Les rues reprennent vie. Depuis le 11 mai, les commerces non alimentaires ont rouvert leurs portes avec le déconfinement. Les clients étaient au rendez-vous. Un rendez-vous différent qui semble marquer une nouvelle étape dans la relation des commerçants avec les consommateurs. La crise sanitaire a modelé les interactions. Son empreinte s’ancre durablement : respect des gestes barrières, distanciation sociale, nouveaux comportements d’achat. Avec, en premier lieu, un lien renforcé avec ceux qui ont su répondre présent, en pleine crise, aux attentes de consommateurs confinés et anxieux à l’idée de ne pouvoir se réapprovisionner en produits essentiels, alors même que les chaînes logistiques devenaient extrêmement tendues, en amont comme en aval.
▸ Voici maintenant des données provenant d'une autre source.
-- pv_equiv track=rewrite | github.com/luminousphotonics/radiance_simuls | generate_emitters_cob.py | _ring_ij
-- ===== SOURCE A (Python) =====
-- from typing import Any, Dict, List, Tuple
--
-- def _ring_ij(L: int) -> List[Tuple[int, int]]:
--     if L == 0:
--         return [(0, 0)]
--     pts: List[Tuple[int, int]] = []
--     i = L
--     j = 0
--     for k in range(L):
--         pts.append((i - k, j - k))
--     for k in range(L):
--         pts.append((0 - k, -L + k))
--     for k in range(L):
--         pts.append((-L + k, 0 + k))
--     for k in range(L):
--         pts.append((0 + k, L - k))
--     return pts
-- ===== SOURCE B (Python) =====
-- from typing import List, Tuple
--
-- def _ring_ij(L: int) -> List[Tuple[int, int]]:
--     if L == 0:
--         return [(0, 0)]
--     # 4-fold rotational symmetry: compute one diamond edge, derive the rest
--     # by repeatedly applying the quarter-turn rotation (i, j) -> (j, -i).
--     edge = [(L - k, -k) for k in range(L)]
--     out: List[Tuple[int, int]] = []
--     for _ in range(4):
--         out += edge
--         edge = [(j, -i) for (i, j) in edge]
--     return out
-- ===== Notes on version B (the rewrite author's own statement) =====
-- stated objective: alternative
-- what changed: Instead of writing out all four edges with separate index formulas, B computes only the first edge and generates the other three by repeatedly applying the diamond's quarter-turn rotational symmetry (i,j)->(j,-i) as map passes over the edge list.
import Mathlib
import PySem

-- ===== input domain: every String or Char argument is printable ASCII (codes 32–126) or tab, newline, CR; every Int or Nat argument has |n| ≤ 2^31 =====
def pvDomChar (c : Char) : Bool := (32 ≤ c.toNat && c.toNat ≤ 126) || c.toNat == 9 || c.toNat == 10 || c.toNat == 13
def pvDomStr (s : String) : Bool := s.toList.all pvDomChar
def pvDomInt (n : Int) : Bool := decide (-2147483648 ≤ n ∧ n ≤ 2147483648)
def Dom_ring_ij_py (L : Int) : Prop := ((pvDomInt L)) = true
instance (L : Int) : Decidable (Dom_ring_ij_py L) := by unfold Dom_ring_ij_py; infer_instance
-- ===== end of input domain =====

-- B computes only the first diamond edge and derives the other three edges by
-- repeatedly applying the quarter-turn rotation (i,j) -> (j,-i) (objective: alternative
-- symmetry-based construction, same O(L) cost and identical output).

-- ===== PORT A =====
def ring_ij_py (L : Int) : List (Int × Int) :=
  if L == 0 then [(0, 0)]
  else
    let pts : List (Int × Int) := []
    let i := L
    let j := (0 : Int)
    let pts := (PySem.List.pyRange 0 L 1).foldl (fun pts k => pts ++ [(i - k, j - k)]) pts
    let pts := (PySem.List.pyRange 0 L 1).foldl (fun pts k => pts ++ [(0 - k, -L + k)]) pts
    let pts := (PySem.List.pyRange 0 L 1).foldl (fun pts k => pts ++ [(-L + k, 0 + k)]) pts
    let pts := (PySem.List.pyRange 0 L 1).foldl (fun pts k => pts ++ [(0 + k, L - k)]) pts
    pts

-- ===== PORT B =====
-- the quarter-turn rotation (i, j) -> (j, -i) used by Source B's inner comprehension
def pvRot (p : Int × Int) : Int × Int := (p.2, -p.1)

def ring_ij_py_alt (L : Int) : List (Int × Int) :=
  if L == 0 then [(0, 0)]
  else
    let edge := (PySem.List.pyRange 0 L 1).map (fun k => (L - k, -k))
    let st := (List.range 4).foldl
      (fun (st : List (Int × Int) × List (Int × Int)) _ =>
        (st.1 ++ st.2, st.2.map pvRot)) ([], edge)
    st.1

-- ===== PRECONDITION & SPEC =====
def Spec_ring_ij_py (L : Int) (out : List (Int × Int)) : Prop := out = ring_ij_py_alt L
instance (L : Int) (out : List (Int × Int)) : Decidable (Spec_ring_ij_py L out) := by unfold Spec_ring_ij_py; infer_instance

-- ===== CLAIM =====
def Claim_equal_ring_ij_py : Prop := ∀ (L : Int), Dom_ring_ij_py L → Spec_ring_ij_py L (ring_ij_py L)

-- ===== LEMMAS AND PROOFS =====

theorem ring_ij_py_eq_alt (L : Int) : ring_ij_py L = ring_ij_py_alt L := by
  rcases lt_trichotomy L 0 with hL | hL | hL
  · -- L < 0 : every range is empty, both return []
    simp only [ring_ij_py, ring_ij_py_alt, beq_iff_eq, if_neg (by omega : ¬ L = 0)]
    rw [PySem.List.pyRange_one_eq_nil (le_of_lt hL)]
    simp [List.range_succ]
  · subst hL; rfl
  · -- L > 0
    simp only [ring_ij_py, ring_ij_py_alt, beq_iff_eq, if_neg (by omega : ¬ L = 0)]
    -- B side: unroll the four symmetry passes
    simp only [show List.range 4 = [0, 1, 2, 3] from rfl, List.foldl_cons, List.foldl_nil,
      List.map_map]
    -- both sides: maps over List.range L.toNat
    rw [PySem.List.pyRange_one 0 L]
    simp only [PySem.List.foldl_append_singleton_eq_map, List.map_map, List.nil_append,
      List.append_assoc]
    refine congrArg₂ (· ++ ·) ?_ (congrArg₂ (· ++ ·) ?_ (congrArg₂ (· ++ ·) ?_ ?_)) <;>
      refine List.map_congr_left fun k _ => ?_ <;>
      · simp only [Function.comp_apply, pvRot, Prod.mk.injEq]
        constructor <;> first | trivial | ring

-- ===== VERDICT =====
theorem ring_ij_py_spec : Claim_equal_ring_ij_py := by
  intro L _
  exact ring_ij_py_eq_alt L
Une tension essentiellement due par des comportements d’achat irrationnels liés à la crainte de manquer, sans doute sous-tendue par les éléments de langage guerrier des allocutions présidentielles, qui a provoqué une ruée sur les produits essentiels avec une explosion des ventes tous azimuts en début de confinement. Magasins pris d’assaut, longues files d’attente, ruptures d’articles de nécessité parfois difficilement prévisibles comme le papier toilette ou la farine. Les premières semaines de crise enregistrent une hausse des ventes de 20 % en volume comme en valeur.
Sentiment de sidération, peur d’être contaminés, crainte de manquer… Chacun cherche la meilleure solution pour faire ses courses. Tous les circuits sont mis à l’épreuve. La livraison à domicile, en premier lieu. En milieu urbain dense, les places sont chères en début de confinement. La réservation de créneaux de livraison devient un casse-tête quotidien. Les paniers virtuels de courses alimentaires sont prêts à être validés sur tous les sites d’enseignes de grande distribution. Mais quelle que soit l’heure du jour ou de la nuit, pas de place. “Réessayez demain”, nous dit-on. Les drives, eux, tournent à plein régime. Leurs ventes ont augmenté de près de 80 % pendant le confinement.
Puis chacun trouve sa solution : le commerçant de quartier, le supermarché de proximité, les plateformes d’achat en ligne qui regroupent des commerces de bouche, les petits producteurs qui livrent en direct… Au fur et à mesure, acteurs et consommateurs prennent leurs marques, comme ils le peuvent. Les enseignes de la distribution adoptent de nouvelles pratiques : désinfection régulière des espaces, parcours fléchés en magasin, marquages au sol pour répondre aux exigences de distanciation sociale, click & collect, créneaux réservés aux personnes âgées, rempotage des rayons en heures creuses, paiement sans contact, caisses déportées… Et puis, bien sûr, masques, visières, vitre en plexiglas viennent assurer la protection des salariés (et des clients) là, où, au début, chacun devait se protéger individuellement avec les moyens du bord. Reste que la situation révèle et renforce les fractures sociales. Ceux qui peuvent se permettre de s’approvisionner n’importe où, ceux qui restent confinés, ceux qui sont tributaires de circuits discount, ceux qui sont en première ligne, les essentiels, qui assurent quotidiennement l’approvisionnement de tous, en risquant davantage d’être contaminés.
Comme le révèle l’ObSoCo dans une étude, la confiance dans la grande distribution alimentaire s’est améliorée : 76 % des répondants estiment que celle-ci a rempli une véritable mission de service public. Mais attention, les ressentis des consommateurs sont multiples. La grande distribution est aussi perçue comme la grande gagnante de cette crise, ce qui la positionne en situation de dette. Une dette en regard d’un ressenti autour de l’augmentation des prix. Une dette envers les petits producteurs. Mais aussi une dette à l’égard des salariés en première ligne qui suscite empathie et reconnaissance.